The author does not wish to go into the details of neuroaesthetic principles but would simply like to highlight the brain areas that are implicated in aesthetic experience of visual art. In fact, technically, it is easier to map brain areas (by functional MRI technology) involved in art appreciation than locating areas concerned in artistic production - as artists cannot be asked to create art while lying inside a MRI gantry but a subject can surely look at and appreciate a piece of art projected before his eyes through a mirror system in the gantry.
Chatterjee  suggested that the involvement of the visual brain region in processing aesthetic stimuli is the same as in the processing of any other kind of visual stimuli. What sets aesthetic preference apart from other cognitive processes involving visual stimuli is precisely the engagement of additional nonperceptual processes such as emotions and decision making. These nonperceptual processes ultimately evoke the feeling of appreciation (the "Ah" experience) or perhaps feeling of rejection in the mind of the viewer. Recent neuroimaging studies have revealed a basic picture of the neural correlates of these cognitive and affective processes. Affective processes involved in aesthetic appreciation seem to be mediated by the orbitofrontal (or ventromedial prefrontal - VMPFL) cortex,  caudate nucleus, anterior cingulated cortex and strengthening of early visual processes in the occipital cortex.  Recognition and meaning attribution in aesthetic appreciation seem to be related with activity in the temporal pole,  and decisions seemed to be mediated by the lateral prefrontal cortex (DLFPL) and the frontal pole. , The prefrontal lobe thus appears to be pivotal in art appreciation, just like as discussed before, in art production. Activity in the orbitofrontal or ventromedial prefrontal cortex was identified by Kawabata and Zeki  while participants decided (decision making function as mentioned earlier) about the beauty of diverse artistic visual stimuli. The fact that many studies have observed activity in this region in association with primary and abstract rewarding stimuli suggests that its role in aesthetic preference might be to represent the reward value of each visual stimulus. On the other hand, studies carried out by Cela-Conde et al.  and Jacobsen et al.  revealed that rating the beauty of visual art works and geometric designs engages the lateral prefrontal cortex (DLFPL).

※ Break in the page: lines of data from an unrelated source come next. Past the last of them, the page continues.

-- pv_equiv track=rewrite | github.com/cristinadece/TwitterCrisis | util/ngrams.py | window_no_hashtags
-- ===== SOURCE A (Python) =====
-- from itertools import islice
--
-- def contains_hashtag(iterable):
--     for elem in iterable:
--         if elem.startswith('#'):
--             return True
--     return False
--
-- def window_no_hashtags(seq, n=2):
--     it = iter(seq)
--     result = tuple(islice(it, n))
--     if (len(result) == n) and ( not contains_hashtag(result)):
--         yield u' '.join(result)
--     for elem in it:
--         result = result[1:] + (elem,)
--         if not contains_hashtag(result):
--             yield u' '.join(result)
-- ===== SOURCE B (Python) =====
-- def window_no_hashtags(seq, n=2):
--     # One pass with an incremental hashtag count: no per-window rescan.
--     out = []
--     window = []
--     bad = 0
--     for tok in seq:
--         window.append(tok)
--         if tok.startswith('#'):
--             bad += 1
--         if len(window) > n:
--             if window.pop(0).startswith('#'):
--                 bad -= 1
--         if len(window) == n and bad == 0:
--             out.append(' '.join(window))
--     return out
-- ===== Notes on version B (the rewrite author's own statement) =====
-- stated objective: faster
-- what changed: B makes a single pass keeping a running count of hashtag tokens in the current window (updated as the window slides), so each window is tested in O(1) instead of A's per-window rescan by contains_hashtag.
-- outside the precondition, e.g. on window_no_hashtags(['a'], 0): A returns ['', 'a'], B returns ['']
import Mathlib
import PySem

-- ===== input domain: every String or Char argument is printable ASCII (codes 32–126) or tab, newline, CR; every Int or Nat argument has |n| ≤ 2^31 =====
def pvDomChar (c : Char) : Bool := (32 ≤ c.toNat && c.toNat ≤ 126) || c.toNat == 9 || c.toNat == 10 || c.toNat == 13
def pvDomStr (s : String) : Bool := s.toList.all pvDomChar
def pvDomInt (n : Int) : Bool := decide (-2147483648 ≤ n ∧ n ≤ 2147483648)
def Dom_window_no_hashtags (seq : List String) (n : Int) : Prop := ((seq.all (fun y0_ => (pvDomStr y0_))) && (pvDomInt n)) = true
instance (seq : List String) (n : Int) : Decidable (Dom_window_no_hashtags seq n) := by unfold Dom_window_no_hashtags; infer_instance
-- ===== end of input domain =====

-- B replaces A's per-window hashtag rescan by a single pass with an incremental
-- hashtag count, testing each window in O(1).


-- ===== PORT A =====
-- for elem in iterable: if elem.startswith('#'): return True / return False
def pyContainsHashtag : List String → Bool
  | [] => false
  | elem :: rest =>
    if PySem.Str.startswith elem "#" then true else pyContainsHashtag rest

-- the generator's trailing loop: for elem in it: result = result[1:] + (elem,); if not contains_hashtag(result): yield ...
def pyWindowLoop (result : List String) : List String → List String
  | [] => []
  | elem :: it =>
    let result' := PySem.List.slice result (some 1) none ++ [elem]
    (if pyContainsHashtag result' = false then [PySem.Str.join " " result'] else [])
      ++ pyWindowLoop result' it

-- the yielded values of the generator, in order; tuple(islice(it, n)) = seq.take n.toNat
-- (for n < 0 islice raises ValueError in Python: those inputs are outside Pre_)
def window_no_hashtags (seq : List String) (n : Int) : List String :=
  let result := seq.take n.toNat
  let it := seq.drop n.toNat
  (if ((result.length : Int) = n ∧ pyContainsHashtag result = false)
     then [PySem.Str.join " " result] else [])
    ++ pyWindowLoop result it

-- ===== PORT B =====
-- one pass: window grows by tok, pops its head once longer than n, bad counts '#'-tokens
def altLoop (n : Int) (window : List String) (bad : Int) (acc : List String) :
    List String → List String
  | [] => acc
  | tok :: rest =>
    let window1 := window ++ [tok]
    let bad1 := if PySem.Str.startswith tok "#" then bad + 1 else bad
    let st :=
      if ((window1.length : Int) > n) then
        match window1 with
        | [] => (window1, bad1)   -- unreachable: window1 ends in tok
        | h :: t => (t, if PySem.Str.startswith h "#" then bad1 - 1 else bad1)
      else (window1, bad1)
    let acc1 :=
      if (((st.1.length : Int) = n) ∧ st.2 = 0)
        then acc ++ [PySem.Str.join " " st.1] else acc
    altLoop n st.1 st.2 acc1 rest

def window_no_hashtags_alt (seq : List String) (n : Int) : List String :=
  altLoop n [] 0 [] seq

-- ===== PRECONDITION & SPEC =====
-- Pre_ excludes n ≤ 0: for n < 0 A raises ValueError (islice rejects a negative stop),
-- and at n = 0 both A's value (an empty joined window followed by size-1 windows, an
-- accident of tuple slicing) and B's are degenerate values no windowing spec would pin down.
def Pre_window_no_hashtags (seq : List String) (n : Int) : Prop := 1 ≤ n
instance (seq : List String) (n : Int) : Decidable (Pre_window_no_hashtags seq n) := by
  unfold Pre_window_no_hashtags; infer_instance
def pvWitness_window_no_hashtags : List String × Int := (["a", "#x", "b", "c"], 2)

def Spec_window_no_hashtags (seq : List String) (n : Int) (out : List String) : Prop :=
  out = window_no_hashtags_alt seq n
instance (seq : List String) (n : Int) (out : List String) :
    Decidable (Spec_window_no_hashtags seq n out) := by
  unfold Spec_window_no_hashtags; infer_instance

-- ===== CLAIM (what is proved, stated in full; the proofs are below) =====
def Claim_equal_window_no_hashtags : Prop := ∀ (seq : List String) (n : Int), Dom_window_no_hashtags seq n → Pre_window_no_hashtags seq n → Spec_window_no_hashtags seq n (window_no_hashtags seq n)

-- ===== LEMMAS AND PROOFS =====

-- the number of hashtag tokens in a window
def countHash (w : List String) : Int :=
  ((w.countP (fun s => PySem.Str.startswith s "#")) : Int)

theorem countHash_nil : countHash [] = 0 := rfl

theorem countHash_cons (h : String) (t : List String) :
    countHash (h :: t) =
      (if PySem.Str.startswith h "#" then (1:Int) else 0) + countHash t := by
  unfold countHash
  rw [List.countP_cons]
  split_ifs <;> push_cast <;> omega

theorem countHash_append (a b : List String) :
    countHash (a ++ b) = countHash a + countHash b := by
  simp [countHash, List.countP_append]

theorem countHash_nonneg (w : List String) : 0 ≤ countHash w := by
  simp [countHash]

theorem contains_eq_false_iff (w : List String) :
    pyContainsHashtag w = false ↔ countHash w = 0 := by
  induction w with
  | nil => simp [pyContainsHashtag, countHash_nil]
  | cons h t ih =>
    have hnn := countHash_nonneg t
    rw [countHash_cons]
    simp only [pyContainsHashtag]
    by_cases hs : PySem.Str.startswith h "#" = true
    · rw [if_pos hs, if_pos hs]
      constructor
      · intro hf; exact absurd hf (by simp)
      · intro he; exfalso; omega
    · rw [if_neg hs, if_neg hs, ih]
      constructor
      · intro he; omega
      · intro he; omega

-- steady state: once the window has exactly m = n tokens (m ≥ 1) and bad counts its
-- hashtags, B's loop emits exactly what A's trailing loop yields
theorem altLoop_steady (m : Nat) (hm : 1 ≤ m) (rest : List String) :
    ∀ (w : List String) (acc : List String), w.length = m →
      altLoop (m : Int) w (countHash w) acc rest = acc ++ pyWindowLoop w rest := by
  induction rest with
  | nil => intro w acc _; simp [altLoop, pyWindowLoop]
  | cons tok rest ih =>
    intro w acc hw
    obtain ⟨h, t, rfl⟩ : ∃ h t, w = h :: t := by
      cases w with
      | nil => simp at hw; omega
      | cons h t => exact ⟨h, t, rfl⟩
    have hw' : t.length + 1 = m := by simpa using hw
    rw [altLoop]
    simp only [List.cons_append]
    have hgt : ((h :: (t ++ [tok])).length : Int) > (m : Int) := by
      simp only [List.length_cons, List.length_append]
      push_cast; omega
    simp only [if_pos hgt]
    have hbad : (if PySem.Str.startswith h "#" then
          (if PySem.Str.startswith tok "#" then countHash (h :: t) + 1 else countHash (h :: t)) - 1
        else (if PySem.Str.startswith tok "#" then countHash (h :: t) + 1 else countHash (h :: t)))
        = countHash (t ++ [tok]) := by
      rw [countHash_cons, countHash_append, countHash_cons, countHash_nil]
      split_ifs <;> omega
    rw [hbad]
    have hw2 : (t ++ [tok]).length = m := by simp; omega
    have hlen : (((t ++ [tok]).length : Int) = (m : Int)) := by rw [hw2]
    rw [pyWindowLoop, PySem.List.slice_from_one]
    simp only [List.tail_cons]
    by_cases hz : countHash (t ++ [tok]) = 0
    · rw [if_pos ⟨hlen, hz⟩, ih (t ++ [tok]) _ hw2,
          if_pos ((contains_eq_false_iff _).mpr hz)]
      simp
    · have hc : ¬ pyContainsHashtag (t ++ [tok]) = false := by
        rw [contains_eq_false_iff]; exact hz
      rw [if_neg (by intro hp; exact hz hp.2), ih (t ++ [tok]) _ hw2, if_neg hc]
      simp

-- filling phase: while the window is still shorter than m it only grows; once it
-- reaches length m the first (possible) emission happens and the steady state starts
theorem altLoop_fill (m : Nat) (hm : 1 ≤ m) (rest : List String) :
    ∀ (w : List String) (acc : List String), w.length < m →
      altLoop (m : Int) w (countHash w) acc rest =
        if w.length + rest.length < m then acc
        else
          acc ++
            ((if pyContainsHashtag (w ++ rest.take (m - w.length)) = false
                then [PySem.Str.join " " (w ++ rest.take (m - w.length))] else [])
              ++ pyWindowLoop (w ++ rest.take (m - w.length)) (rest.drop (m - w.length))) := by
  induction rest with
  | nil =>
    intro w acc hw
    rw [if_pos (by simpa using hw)]
    simp [altLoop]
  | cons tok rest ih =>
    intro w acc hw
    have hlen1 : (w ++ [tok]).length = w.length + 1 := by simp
    have hle : ¬ (((w ++ [tok]).length : Int) > (m : Int)) := by
      rw [hlen1]; push_cast; omega
    rw [altLoop]
    simp only [if_neg hle]
    have hbad1 : (if PySem.Str.startswith tok "#" then countHash w + 1 else countHash w)
        = countHash (w ++ [tok]) := by
      rw [countHash_append, countHash_cons, countHash_nil]; split_ifs <;> omega
    rw [hbad1]
    by_cases hfull : w.length + 1 = m
    · -- the window becomes full now
      have hwlen : (w ++ [tok]).length = m := by rw [hlen1, hfull]
      have hlen : (((w ++ [tok]).length : Int) = (m : Int)) := by rw [hwlen]
      have hmw : m - w.length = 1 := by omega
      have htake : List.take (m - w.length) (tok :: rest) = [tok] := by rw [hmw]; simp
      have hdrop : List.drop (m - w.length) (tok :: rest) = rest := by rw [hmw]; simp
      have houter : ¬ (w.length + (tok :: rest).length < m) := by simp; omega
      rw [if_neg houter, htake, hdrop]
      by_cases hz : countHash (w ++ [tok]) = 0
      · rw [if_pos ⟨hlen, hz⟩, altLoop_steady m hm rest (w ++ [tok]) _ hwlen,
            if_pos ((contains_eq_false_iff _).mpr hz)]
        simp
      · have hc : ¬ pyContainsHashtag (w ++ [tok]) = false := by
          rw [contains_eq_false_iff]; exact hz
        rw [if_neg (fun hp => hz hp.2), altLoop_steady m hm rest (w ++ [tok]) _ hwlen,
            if_neg hc]
        simp
    · -- the window is still short
      have hlt : (w ++ [tok]).length < m := by rw [hlen1]; omega
      have hne : ¬ ((((w ++ [tok]).length : Int) = (m : Int)) ∧ countHash (w ++ [tok]) = 0) := by
        intro hp
        have h1 := hp.1
        rw [hlen1] at h1
        push_cast at h1
        omega
      rw [if_neg hne, ih (w ++ [tok]) acc hlt]
      have h1 : m - w.length = (m - (w ++ [tok]).length) + 1 := by rw [hlen1]; omega
      have htake : (w ++ [tok]) ++ List.take (m - (w ++ [tok]).length) rest
          = w ++ List.take (m - w.length) (tok :: rest) := by
        rw [h1]; simp
      have hdrop : List.drop (m - (w ++ [tok]).length) rest
          = List.drop (m - w.length) (tok :: rest) := by
        rw [h1]; simp
      have hcond : ((w ++ [tok]).length + rest.length < m) ↔ (w.length + (tok :: rest).length < m) := by
        rw [hlen1]; simp only [List.length_cons]; omega
      rw [htake, hdrop, if_congr hcond rfl rfl]

-- ===== VERDICT (by name: the statement is the Claim_ definition above) =====
theorem window_no_hashtags_spec : Claim_equal_window_no_hashtags := by
  intro seq n _ hpre
  have hpre' : 1 ≤ n := hpre
  have hn : ((n.toNat : Int)) = n := Int.toNat_of_nonneg (by omega)
  set m := n.toNat with hm
  have hm1 : 1 ≤ m := by omega
  unfold Spec_window_no_hashtags window_no_hashtags window_no_hashtags_alt
  dsimp only
  rw [← hn]
  rw [show (0 : Int) = countHash [] from rfl,
      altLoop_fill m hm1 seq [] [] (by simpa using hm1)]
  simp only [Int.toNat_natCast, List.length_nil, List.nil_append, Nat.zero_add, Nat.sub_zero]
  by_cases hshort : seq.length < m
  · rw [if_pos hshort]
    have hc : ¬ ((((List.take m seq).length : Int) = (m : Int)) ∧
        pyContainsHashtag (List.take m seq) = false) := by
      intro hp
      have h1 := hp.1
      rw [List.length_take] at h1
      omega
    rw [if_neg hc, List.drop_eq_nil_of_le (le_of_lt hshort)]
    simp [pyWindowLoop]
  · rw [if_neg hshort]
    have htl : (List.take m seq).length = m := by
      rw [List.length_take]; omega
    have hlen : (((List.take m seq).length : Int) = (m : Int)) := by rw [htl]
    by_cases hc : pyContainsHashtag (List.take m seq) = false
    · rw [if_pos ⟨hlen, hc⟩, if_pos hc]
    · rw [if_neg (fun hp => hc hp.2), if_neg hc]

| The Hypothesis: Neural Circuitry for Visual Artistic Appreciation|| |
The author would now proceed to hypothesize on the neural circuitry involved in artistic appreciation in a somewhat stepwise manner [Figure 3], although the author believes that the entire circuitry is activated simultaneously and not exactly in a stepwise manner (described here only to put a complex concept in a simple and easily understandable fashion).
When an art work is viewed, the image is formed in the visual brain. Many visual areas in the occipital lobe are activated to appreciate the shape, size, form and color of the art work. Activation of the fusiform gyrus would occur if familiar faces or buildings are visualized and would evoke a different kind of emotion.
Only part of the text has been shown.